Contemporary reviewers adored it. They praised its humour, clever puzzles, and unique mechanics. Players, meanwhile, discovered that coordinating three Vikings was harder than assembling IKEA furniture with an Allen key forged by Satan.

But when you finally beat a level after thirty minutes of tactical Viking choreography, it felt incredible. The game made you smarter — or at least convinced you that you were, right up until you ran Olaf into a pit again.
The Lost Vikings didn’t sell like Mario, but it did something better — it influenced how puzzle-platformers were built for decades. The idea of switching between characters with complementary abilities can be seen everywhere from Trine to The Cave to every indie game that wants to sound deep by having “multiple perspectives.”

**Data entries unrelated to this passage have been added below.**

-- pv_equiv track=rewrite | github.com/JunweiL0-0/COMP90024-Project1 | src/util.py | is_in_gcc
-- ===== SOURCE A (Python) =====
-- def is_in_gcc(place_full_name, sal_list):
--     """
--     :param place_full_name: A string represent the name of the place
--     :param sal_list: [{gcc: place_names}]
--
--     Test the place_full_name against the sal_list.
--     Return true and the gcc_code if we found one. Return false and None if we hit the end of our records.
--     """
--     # We can predefind the gcc names here for later referencing. Except for 9oter
--     gcc = {'sydney':'1gsyd', 'melbourne':'2gmel', 'brisbane':'3gbri', 'adelaide':'4gade', 'perth':'5gper', 'hobart':'6ghob', 'darwin':'7gdar', 'canberra':'8acte'}
--     # Split it into parts and remove all white spaces before and after to find the exact match
--     place_full_name = [x.strip() for x in place_full_name.lower().split(',')]
--     # if contains comma
--     if len(place_full_name) == 1:
--         # Retrieve the full name
--         place_full_name = place_full_name[0]
--         if place_full_name in gcc.keys():
--             # If its name is the greater captial city name
--             return (True, gcc[place_full_name])
--         else:
--             # Else we loop through the sal list to find a match
--             for gcc_code, sal_place in sal_list.items():
--                 if place_full_name in sal_place:
--                     # Return true and its code if there is a match
--                     return (True, gcc_code)
--             # Return false and None if we cant find one
--             return (False, None)
--     # If not contains comma
--     elif len(place_full_name) == 2:
--         # Retrieve the full name
--         place_full_name1, place_full_name2 = place_full_name[0], place_full_name[1]
--         if place_full_name1 in gcc.keys():
--             # If its first part is the greater captial city name
--             return (True, gcc[place_full_name1])
--         elif place_full_name2 in gcc.keys():
--             # If its second part is the greater captial city name
--             return (True, gcc[place_full_name2])
--         else:
--             # Else we loop through the sal list to find a match
--             for gcc_code, sal_place in sal_list.items():
--                 if place_full_name1 in sal_place:
--                     return (True, gcc_code)
--                 elif place_full_name2 in sal_place:
--                     return (True, gcc_code)
--             return (False, None)
--     else:
--         return (False, None)
-- ===== SOURCE B (Python) =====
-- def is_in_gcc(place_full_name, sal_list):
--     gcc = {'sydney': '1gsyd', 'melbourne': '2gmel', 'brisbane': '3gbri',
--            'adelaide': '4gade', 'perth': '5gper', 'hobart': '6ghob',
--            'darwin': '7gdar', 'canberra': '8acte'}
--     parts = [x.strip() for x in place_full_name.lower().split(',')]
--     if len(parts) > 2:
--         return (False, None)
--     for p in parts:
--         if p in gcc:
--             return (True, gcc[p])
--     # Invert sal_list once: place -> (entry position, gcc code), first occurrence kept.
--     index = {}
--     j = 0
--     for code, places in sal_list.items():
--         for place in places:
--             if place not in index:
--                 index[place] = (j, code)
--         j += 1
--     hits = [index[p] for p in parts if p in index]
--     if hits:
--         return (True, min(hits)[1])
--     return (False, None)
-- ===== Notes on version B (the rewrite author's own statement) =====
-- stated objective: alternative
-- what changed: Replaces A's per-branch linear scans of sal_list (membership-testing each part inside every entry) by one inverted index place->(position, code) built once from sal_list, answering by dictionary lookup of the parts and taking the positionally minimal hit; the gcc branches collapse to one loop over parts.
import Mathlib
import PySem

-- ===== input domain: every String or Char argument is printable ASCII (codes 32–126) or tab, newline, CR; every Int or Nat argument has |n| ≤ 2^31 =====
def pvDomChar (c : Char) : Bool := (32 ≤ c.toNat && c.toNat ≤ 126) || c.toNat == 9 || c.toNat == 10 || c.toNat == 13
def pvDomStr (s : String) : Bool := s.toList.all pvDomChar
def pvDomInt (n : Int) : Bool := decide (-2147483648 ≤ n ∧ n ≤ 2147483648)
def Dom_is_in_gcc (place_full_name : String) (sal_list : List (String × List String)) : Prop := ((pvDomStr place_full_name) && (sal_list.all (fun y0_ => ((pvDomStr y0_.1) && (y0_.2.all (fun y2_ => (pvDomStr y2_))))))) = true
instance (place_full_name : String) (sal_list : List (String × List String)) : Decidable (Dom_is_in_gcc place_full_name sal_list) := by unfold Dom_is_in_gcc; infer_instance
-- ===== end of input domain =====

-- B inverts sal_list once into a place -> (position, code) index and answers by lookup of the
-- candidate parts, taking the positionally first hit, instead of A's branch-duplicated linear
-- scans of sal_list; objective: alternative (same asymptotic cost per single query).


-- the literal gcc dict both Pythons define
def pvGcc : PySem.Dict String String := PySem.Dict.ofList
  [("sydney", "1gsyd"), ("melbourne", "2gmel"), ("brisbane", "3gbri"), ("adelaide", "4gade"),
   ("perth", "5gper"), ("hobart", "6ghob"), ("darwin", "7gdar"), ("canberra", "8acte")]

-- ===== PORT A =====
-- A's len==1 inner loop over sal_list.items()
def pvLoopA1 (p : String) : List (String × List String) → Bool × Option String
  | [] => (false, none)
  | (code, places) :: rest =>
      if places.contains p then (true, some code) else pvLoopA1 p rest

-- A's len==2 inner loop over sal_list.items()
def pvLoopA2 (p1 p2 : String) : List (String × List String) → Bool × Option String
  | [] => (false, none)
  | (code, places) :: rest =>
      if places.contains p1 then (true, some code)
      else if places.contains p2 then (true, some code)
      else pvLoopA2 p1 p2 rest

def is_in_gcc (place_full_name : String) (sal_list : List (String × List String)) : Bool × Option String :=
  let parts := ((PySem.Str.split? (PySem.Str.lower place_full_name) ",").getD []).map PySem.Str.strip
  match parts with
  | [p] =>
      -- gcc[p] is an exact lookup: under 'p in gcc.keys()' get? returns its value
      if pvGcc.contains p then (true, pvGcc.get? p) else pvLoopA1 p sal_list
  | [p1, p2] =>
      if pvGcc.contains p1 then (true, pvGcc.get? p1)
      else if pvGcc.contains p2 then (true, pvGcc.get? p2)
      else pvLoopA2 p1 p2 sal_list
  | _ => (false, none)

-- ===== PORT B =====
-- 'for p in parts: if p in gcc: return (True, gcc[p])'
def pvFirstGcc : List String → Option String
  | [] => none
  | p :: ps => if pvGcc.contains p then pvGcc.get? p else pvFirstGcc ps

-- the inner 'for place in places: if place not in index: index[place] = (j, code)'
def pvAddPlaces (j : Int) (code : String) (d : PySem.Dict String (Int × String))
    (places : List String) : PySem.Dict String (Int × String) :=
  places.foldl (fun d place => if d.contains place then d else d.insert place (j, code)) d

-- the outer 'for code, places in sal_list.items(): … ; j += 1'
def pvBuildIndex (j : Int) : List (String × List String) → PySem.Dict String (Int × String) →
    PySem.Dict String (Int × String)
  | [], d => d
  | (code, places) :: rest, d => pvBuildIndex (j + 1) rest (pvAddPlaces j code d places)

-- Python tuple '<' on (int, str), strict
def pvLexLt (a b : Int × String) : Bool := a.1 < b.1 || (a.1 == b.1 && a.2 < b.2)

-- min(hits): first minimal element of a nonempty list
def pvMinHits : List (Int × String) → Option (Int × String)
  | [] => none
  | h :: t => some (t.foldl (fun m x => if pvLexLt x m then x else m) h)

def is_in_gcc_alt (place_full_name : String) (sal_list : List (String × List String)) : Bool × Option String :=
  let parts := ((PySem.Str.split? (PySem.Str.lower place_full_name) ",").getD []).map PySem.Str.strip
  if parts.length > 2 then (false, none)
  else
    match pvFirstGcc parts with
    | some v => (true, some v)
    | none =>
        let index := pvBuildIndex 0 sal_list PySem.Dict.empty
        let hits := parts.filterMap (fun p => index.get? p)
        match pvMinHits hits with
        | some m => (true, some m.2)
        | none => (false, none)

-- ===== PRECONDITION & SPEC =====
def Spec_is_in_gcc (place_full_name : String) (sal_list : List (String × List String)) (out : Bool × Option String) : Prop := out = is_in_gcc_alt place_full_name sal_list
instance (place_full_name : String) (sal_list : List (String × List String)) (out : Bool × Option String) : Decidable (Spec_is_in_gcc place_full_name sal_list out) := by unfold Spec_is_in_gcc; infer_instance

-- ===== CLAIM =====
def Claim_equal_is_in_gcc : Prop := ∀ (place_full_name : String) (sal_list : List (String × List String)), Dom_is_in_gcc place_full_name sal_list → Spec_is_in_gcc place_full_name sal_list (is_in_gcc place_full_name sal_list)

-- ===== LEMMAS AND PROOFS =====

-- first entry (from position j) whose place list contains p, with its position and code
def pvFind (j : Int) (p : String) : List (String × List String) → Option (Int × String)
  | [] => none
  | (code, places) :: rest => if places.contains p then some (j, code) else pvFind (j + 1) p rest

lemma pvFind_ge {j : Int} {p : String} {sal : List (String × List String)} {k : Int} {c : String}
    (h : pvFind j p sal = some (k, c)) : j ≤ k := by
  induction sal generalizing j with
  | nil => simp [pvFind] at h
  | cons hd tl ih =>
      obtain ⟨code, places⟩ := hd
      by_cases hc : p ∈ places
      · simp [pvFind, hc] at h; omega
      · simp only [pvFind, List.contains_eq_mem, hc, decide_false, Bool.false_eq_true, if_false] at h
        have := ih h; omega

lemma get?_addPlaces (j : Int) (code : String) (d : PySem.Dict String (Int × String))
    (places : List String) (p : String) :
    (pvAddPlaces j code d places).get? p =
      ((d.get? p).orElse (fun _ => if places.contains p then some (j, code) else none)) := by
  induction places generalizing d with
  | nil => cases h : d.get? p <;> simp [pvAddPlaces, Option.orElse, h]
  | cons place rest ih =>
      simp only [pvAddPlaces, List.foldl_cons]
      by_cases hc : d.contains place = true
      · rw [if_pos hc]
        rw [show (rest.foldl (fun d place => if d.contains place then d else d.insert place (j, code)) d) = pvAddPlaces j code d rest from rfl, ih]
        by_cases hp : p = place
        · subst hp
          have : (d.get? p).isSome := by rw [← PySem.Dict.contains_eq_isSome_get?]; exact hc
          obtain ⟨v, hv⟩ := Option.isSome_iff_exists.mp this
          simp [hv, Option.orElse]
        · cases h : d.get? p <;> simp [h, Option.orElse, hp]
      · rw [if_neg hc]
        rw [show (rest.foldl (fun d place => if d.contains place then d else d.insert place (j, code)) (d.insert place (j, code))) = pvAddPlaces j code (d.insert place (j, code)) rest from rfl, ih]
        by_cases hp : p = place
        · subst hp
          have hnone : d.get? p = none := by
            rw [PySem.Dict.get?_eq_none_iff_contains]; simpa using hc
          simp [PySem.Dict.get?_insert, hnone, Option.orElse]
        · rw [PySem.Dict.get?_insert, if_neg hp]
          cases h : d.get? p <;> simp [h, Option.orElse, hp]

lemma get?_buildIndex (j : Int) (sal : List (String × List String))
    (d : PySem.Dict String (Int × String)) (p : String) :
    (pvBuildIndex j sal d).get? p = (d.get? p).orElse (fun _ => pvFind j p sal) := by
  induction sal generalizing j d with
  | nil => cases h : d.get? p <;> simp [pvBuildIndex, pvFind, Option.orElse, h]
  | cons hd tl ih =>
      obtain ⟨code, places⟩ := hd
      rw [show pvBuildIndex j ((code, places) :: tl) d = pvBuildIndex (j + 1) tl (pvAddPlaces j code d places) from rfl, ih, get?_addPlaces]
      by_cases hc : p ∈ places <;>
        cases h : d.get? p <;> simp [pvFind, hc, h, Option.orElse]

lemma index_get? (sal : List (String × List String)) (p : String) :
    (pvBuildIndex 0 sal PySem.Dict.empty).get? p = pvFind 0 p sal := by
  rw [get?_buildIndex]; simp [Option.orElse]

lemma loopA1_eq (p : String) (j : Int) (sal : List (String × List String)) :
    pvLoopA1 p sal =
      (match pvMinHits (([p]).filterMap (fun q => pvFind j q sal)) with
       | some m => (true, some m.2)
       | none => (false, none)) := by
  induction sal generalizing j with
  | nil => simp [pvLoopA1, pvFind, pvMinHits]
  | cons hd tl ih =>
      obtain ⟨code, places⟩ := hd
      by_cases hc : p ∈ places
      · simp [pvLoopA1, pvFind, hc, pvMinHits]
      · simp [pvLoopA1, pvFind, hc, ih (j + 1), List.filterMap_cons, List.filterMap_nil]

lemma loopA2_eq (p1 p2 : String) (j : Int) (sal : List (String × List String)) :
    pvLoopA2 p1 p2 sal =
      (match pvMinHits (([p1, p2]).filterMap (fun q => pvFind j q sal)) with
       | some m => (true, some m.2)
       | none => (false, none)) := by
  induction sal generalizing j with
  | nil => simp [pvLoopA2, pvFind, pvMinHits]
  | cons hd tl ih =>
      obtain ⟨code, places⟩ := hd
      by_cases h1 : p1 ∈ places
      · -- pvFind j p1 = some (j, code)
        by_cases h2 : p2 ∈ places
        · simp [pvLoopA2, pvFind, h1, h2, pvMinHits, pvLexLt]
        · cases hf : pvFind (j + 1) p2 tl with
          | none => simp [pvLoopA2, pvFind, h1, h2, hf, pvMinHits]
          | some kc =>
              obtain ⟨k, c⟩ := kc
              have hk : j + 1 ≤ k := pvFind_ge hf
              have h3 : ¬(k < j) := by omega
              have h4 : ¬(k = j) := by omega
              simp [pvLoopA2, pvFind, h1, h2, hf, pvMinHits, pvLexLt, h3, h4]
      · by_cases h2 : p2 ∈ places
        · cases hf : pvFind (j + 1) p1 tl with
          | none => simp [pvLoopA2, pvFind, h1, h2, hf, pvMinHits]
          | some kc =>
              obtain ⟨k, c⟩ := kc
              have hk : j + 1 ≤ k := pvFind_ge hf
              have h3 : j < k := by omega
              simp [pvLoopA2, pvFind, h1, h2, hf, pvMinHits, pvLexLt, h3]
        · simp [pvLoopA2, pvFind, h1, h2, ih (j + 1), List.filterMap_cons, List.filterMap_nil]

-- ===== VERDICT =====
theorem is_in_gcc_spec : Claim_equal_is_in_gcc := by
  intro place_full_name sal_list _
  unfold Spec_is_in_gcc is_in_gcc is_in_gcc_alt
  generalize ((PySem.Str.split? (PySem.Str.lower place_full_name) ",").getD []).map PySem.Str.strip = parts
  match parts with
  | [] => simp [pvFirstGcc, pvMinHits]
  | [p] =>
      by_cases h : pvGcc.contains p = true
      · have hs : (pvGcc.get? p).isSome = true := by
          rw [← PySem.Dict.contains_eq_isSome_get?]; exact h
        obtain ⟨v, hv⟩ := Option.isSome_iff_exists.mp hs
        simp [pvFirstGcc, h, hv]
      · simp only [pvFirstGcc, h, if_false]
        simp only [List.length_cons, List.length_nil]
        rw [loopA1_eq p 0 sal_list]
        simp [index_get?]
  | [p1, p2] =>
      by_cases h1 : pvGcc.contains p1 = true
      · have hs : (pvGcc.get? p1).isSome = true := by
          rw [← PySem.Dict.contains_eq_isSome_get?]; exact h1
        obtain ⟨v, hv⟩ := Option.isSome_iff_exists.mp hs
        simp [pvFirstGcc, h1, hv]
      · by_cases h2 : pvGcc.contains p2 = true
        · have hs : (pvGcc.get? p2).isSome = true := by
            rw [← PySem.Dict.contains_eq_isSome_get?]; exact h2
          obtain ⟨v, hv⟩ := Option.isSome_iff_exists.mp hs
          simp [pvFirstGcc, h1, h2, hv]
        · simp only [pvFirstGcc, h1, h2, if_false]
          simp only [List.length_cons, List.length_nil]
          rw [loopA2_eq p1 p2 0 sal_list]
          simp [index_get?]
  | a :: b :: c :: rest => simp [pvFirstGcc]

And Blizzard, bless their Norse hearts, never forgot them. The Vikings pop up in cameos across their universe, reminding everyone that before the epic raids of World of Warcraft, there were three idiots trying to find the exit in a spaceship.
The Lost Vikings is the best group project you’ll ever fail your first time through. It’s charming, funny, smarter than it looks, and impossible not to love — even when you’ve accidentally impaled Baleog on a laser for the fifth time. The Lost Vikings is best played with patience, caffeine, and a deep respect for Norse incompetence. Just never forget: Even geniuses get lost sometimes — but if you bash enough walls with your head, you’ll eventually find the exit.